# WHAT IS BEING ASKED:
Set down the records below in full, exactly as they read.

(Beginning of DATA FOR PROCESSING)

-- pv_equiv track=rewrite | github.com/rijndae1/My-CryptoPals-Solutions | Set 1/detectSingleByteXOR.py | str_score
-- ===== SOURCE A (Python) =====
-- def str_score(decrypted):
-- 	score = 0
-- 	letter_scores = {
--     'e': 10,
--     't': 9,
--     'a': 8,
--     'o': 7,
--     'i': 6,
--     'n': 5,
--     's': 4,
--     'r': 3,
--     'h': 2,
--     'd': 1,
-- 	}
--
-- 	for i in decrypted:
-- 		if i in letter_scores:
-- 			score += letter_scores[i]
--
-- 	return score
-- ===== SOURCE B (Python) =====
-- def str_score(decrypted):
-- 	letter_scores = {
--     'e': 10,
--     't': 9,
--     'a': 8,
--     'o': 7,
--     'i': 6,
--     'n': 5,
--     's': 4,
--     'r': 3,
--     'h': 2,
--     'd': 1,
-- 	}
-- 	counts = {}
-- 	for ch in decrypted:
-- 		counts[ch] = counts.get(ch, 0) + 1
-- 	return sum(letter_scores.get(ch, 0) * n for ch, n in counts.items())
-- ===== Notes on version B (the rewrite author's own statement) =====
-- stated objective: idiomatic
-- what changed: B builds a character frequency table in one pass and then aggregates score*count over the table's distinct characters, instead of A's per-character membership test and score lookup in the scoring dict.
import Mathlib
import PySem

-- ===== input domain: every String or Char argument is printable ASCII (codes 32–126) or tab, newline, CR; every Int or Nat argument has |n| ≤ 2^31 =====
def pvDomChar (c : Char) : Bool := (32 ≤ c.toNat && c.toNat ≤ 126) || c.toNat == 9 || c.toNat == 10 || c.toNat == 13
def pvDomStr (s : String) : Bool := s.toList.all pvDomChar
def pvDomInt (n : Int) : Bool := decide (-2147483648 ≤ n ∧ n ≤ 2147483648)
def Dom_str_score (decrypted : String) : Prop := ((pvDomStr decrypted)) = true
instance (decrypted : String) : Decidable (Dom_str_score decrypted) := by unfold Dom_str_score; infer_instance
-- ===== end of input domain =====

-- B replaces A's per-character membership-test-and-add loop by a one-pass character
-- frequency table followed by an aggregation of score*count over its distinct keys (idiomatic).

-- ===== PORT A =====
def pvScoresA : PySem.Dict Char Int :=
  PySem.Dict.ofList
    [('e', 10), ('t', 9), ('a', 8), ('o', 7), ('i', 6),
     ('n', 5), ('s', 4), ('r', 3), ('h', 2), ('d', 1)]

def str_score (decrypted : String) : Int :=
  decrypted.toList.foldl
    (fun score i =>
      if pvScoresA.contains i then score + (pvScoresA.get? i).getD 0 else score)
    0

-- ===== PORT B =====
-- (B's letter_scores dict is the same literal; the shared constant pvScoresA is reused)
def str_score_alt (decrypted : String) : Int :=
  let counts :=
    decrypted.toList.foldl (fun d ch => d.insert ch (d.getD ch 0 + 1)) PySem.Dict.empty
  (counts.items.map (fun p => pvScoresA.getD p.1 0 * p.2)).sum

-- ===== PRECONDITION & SPEC =====
def Spec_str_score (decrypted : String) (out : Int) : Prop := out = str_score_alt decrypted
instance (decrypted : String) (out : Int) : Decidable (Spec_str_score decrypted out) := by unfold Spec_str_score; infer_instance

-- ===== CLAIM (what is proved, stated in full; the proofs are below) =====
def Claim_equal_str_score : Prop := ∀ (decrypted : String), Dom_str_score decrypted → Spec_str_score decrypted (str_score decrypted)

-- ===== LEMMAS AND PROOFS =====

-- A's loop adds pvScoresA.getD i 0 at each character (0 when the key is absent).
theorem pvA_foldl (cs : List Char) (a : Int) :
    cs.foldl
      (fun score i =>
        if pvScoresA.contains i then score + (pvScoresA.get? i).getD 0 else score) a
      = a + (cs.map (fun c => pvScoresA.getD c 0)).sum := by
  have hstep :
      (fun (score : Int) (i : Char) =>
        if pvScoresA.contains i then score + (pvScoresA.get? i).getD 0 else score)
      = fun score i => score + pvScoresA.getD i 0 := by
    funext s c
    by_cases h : pvScoresA.contains c
    · simp [h, PySem.Dict.getD_eq_get?_getD]
    · simp only [Bool.not_eq_true] at h
      simp [h, PySem.Dict.getD_of_not_contains (d := pvScoresA) (k := c) (d0 := (0:Int)) h]
  rw [hstep, PySem.List.foldl_add]

-- grouping: summing f over cs equals summing f(k)*count(k) over the distinct elements of cs
theorem pvGroup (cs : List Char) (f : Char → Int) :
    ((PySem.Set.ofList cs).map (fun k => f k * cs.count k)).sum = (cs.map f).sum := by
  have hnd : (PySem.Set.ofList cs).Nodup := PySem.Set.nodup_ofList cs
  have hfin : (PySem.Set.ofList cs).toFinset = cs.toFinset := by
    ext x; simp [List.mem_toFinset, PySem.Set.mem_ofList]
  rw [← List.sum_toFinset _ hnd, hfin, Finset.sum_list_map_count]
  congr 1; funext m
  simp [mul_comm]

-- ===== VERDICT (by name: the statement is the Claim_ definition above) =====
theorem str_score_spec : Claim_equal_str_score := by
  intro s _
  unfold Spec_str_score str_score str_score_alt
  rw [pvA_foldl]
  show _ = (((PySem.Dict.counter s.toList).items).map (fun p => pvScoresA.getD p.1 0 * p.2)).sum
  rw [PySem.Dict.items_counter, List.map_map,
      ← pvGroup s.toList (fun c => pvScoresA.getD c 0)]
  simp [Function.comp_def]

(End of DATA FOR PROCESSING)

# OUTPUT OF THE EXERCISE:
-- pv_equiv track=rewrite | github.com/rijndae1/My-CryptoPals-Solutions | Set 1/detectSingleByteXOR.py | str_score
-- ===== SOURCE A (Python) =====
-- def str_score(decrypted):
-- 	score = 0
-- 	letter_scores = {
--     'e': 10,
--     't': 9,
--     'a': 8,
--     'o': 7,
--     'i': 6,
--     'n': 5,
--     's': 4,
--     'r': 3,
--     'h': 2,
--     'd': 1,
-- 	}
--
-- 	for i in decrypted:
-- 		if i in letter_scores:
-- 			score += letter_scores[i]
--
-- 	return score
-- ===== SOURCE B (Python) =====
-- def str_score(decrypted):
-- 	letter_scores = {
--     'e': 10,
--     't': 9,
--     'a': 8,
--     'o': 7,
--     'i': 6,
--     'n': 5,
--     's': 4,
--     'r': 3,
--     'h': 2,
--     'd': 1,
-- 	}
-- 	counts = {}
-- 	for ch in decrypted:
-- 		counts[ch] = counts.get(ch, 0) + 1
-- 	return sum(letter_scores.get(ch, 0) * n for ch, n in counts.items())
-- ===== Notes on version B (the rewrite author's own statement) =====
-- stated objective: idiomatic
-- what changed: B builds a character frequency table in one pass and then aggregates score*count over the table's distinct characters, instead of A's per-character membership test and score lookup in the scoring dict.
import Mathlib
import PySem

-- ===== input domain: every String or Char argument is printable ASCII (codes 32–126) or tab, newline, CR; every Int or Nat argument has |n| ≤ 2^31 =====
def pvDomChar (c : Char) : Bool := (32 ≤ c.toNat && c.toNat ≤ 126) || c.toNat == 9 || c.toNat == 10 || c.toNat == 13
def pvDomStr (s : String) : Bool := s.toList.all pvDomChar
def pvDomInt (n : Int) : Bool := decide (-2147483648 ≤ n ∧ n ≤ 2147483648)
def Dom_str_score (decrypted : String) : Prop := ((pvDomStr decrypted)) = true
instance (decrypted : String) : Decidable (Dom_str_score decrypted) := by unfold Dom_str_score; infer_instance
-- ===== end of input domain =====

-- B replaces A's per-character membership-test-and-add loop by a one-pass character
-- frequency table followed by an aggregation of score*count over its distinct keys (idiomatic).

-- ===== PORT A =====
def pvScoresA : PySem.Dict Char Int :=
  PySem.Dict.ofList
    [('e', 10), ('t', 9), ('a', 8), ('o', 7), ('i', 6),
     ('n', 5), ('s', 4), ('r', 3), ('h', 2), ('d', 1)]

def str_score (decrypted : String) : Int :=
  decrypted.toList.foldl
    (fun score i =>
      if pvScoresA.contains i then score + (pvScoresA.get? i).getD 0 else score)
    0

-- ===== PORT B =====
-- (B's letter_scores dict is the same literal; the shared constant pvScoresA is reused)
def str_score_alt (decrypted : String) : Int :=
  let counts :=
    decrypted.toList.foldl (fun d ch => d.insert ch (d.getD ch 0 + 1)) PySem.Dict.empty
  (counts.items.map (fun p => pvScoresA.getD p.1 0 * p.2)).sum

-- ===== PRECONDITION & SPEC =====
def Spec_str_score (decrypted : String) (out : Int) : Prop := out = str_score_alt decrypted
instance (decrypted : String) (out : Int) : Decidable (Spec_str_score decrypted out) := by unfold Spec_str_score; infer_instance

-- ===== CLAIM (what is proved, stated in full; the proofs are below) =====
def Claim_equal_str_score : Prop := ∀ (decrypted : String), Dom_str_score decrypted → Spec_str_score decrypted (str_score decrypted)

-- ===== LEMMAS AND PROOFS =====

-- A's loop adds pvScoresA.getD i 0 at each character (0 when the key is absent).
theorem pvA_foldl (cs : List Char) (a : Int) :
    cs.foldl
      (fun score i =>
        if pvScoresA.contains i then score + (pvScoresA.get? i).getD 0 else score) a
      = a + (cs.map (fun c => pvScoresA.getD c 0)).sum := by
  have hstep :
      (fun (score : Int) (i : Char) =>
        if pvScoresA.contains i then score + (pvScoresA.get? i).getD 0 else score)
      = fun score i => score + pvScoresA.getD i 0 := by
    funext s c
    by_cases h : pvScoresA.contains c
    · simp [h, PySem.Dict.getD_eq_get?_getD]
    · simp only [Bool.not_eq_true] at h
      simp [h, PySem.Dict.getD_of_not_contains (d := pvScoresA) (k := c) (d0 := (0:Int)) h]
  rw [hstep, PySem.List.foldl_add]

-- grouping: summing f over cs equals summing f(k)*count(k) over the distinct elements of cs
theorem pvGroup (cs : List Char) (f : Char → Int) :
    ((PySem.Set.ofList cs).map (fun k => f k * cs.count k)).sum = (cs.map f).sum := by
  have hnd : (PySem.Set.ofList cs).Nodup := PySem.Set.nodup_ofList cs
  have hfin : (PySem.Set.ofList cs).toFinset = cs.toFinset := by
    ext x; simp [List.mem_toFinset, PySem.Set.mem_ofList]
  rw [← List.sum_toFinset _ hnd, hfin, Finset.sum_list_map_count]
  congr 1; funext m
  simp [mul_comm]

-- ===== VERDICT (by name: the statement is the Claim_ definition above) =====
theorem str_score_spec : Claim_equal_str_score := by
  intro s _
  unfold Spec_str_score str_score str_score_alt
  rw [pvA_foldl]
  show _ = (((PySem.Dict.counter s.toList).items).map (fun p => pvScoresA.getD p.1 0 * p.2)).sum
  rw [PySem.Dict.items_counter, List.map_map,
      ← pvGroup s.toList (fun c => pvScoresA.getD c 0)]
  simp [Function.comp_def]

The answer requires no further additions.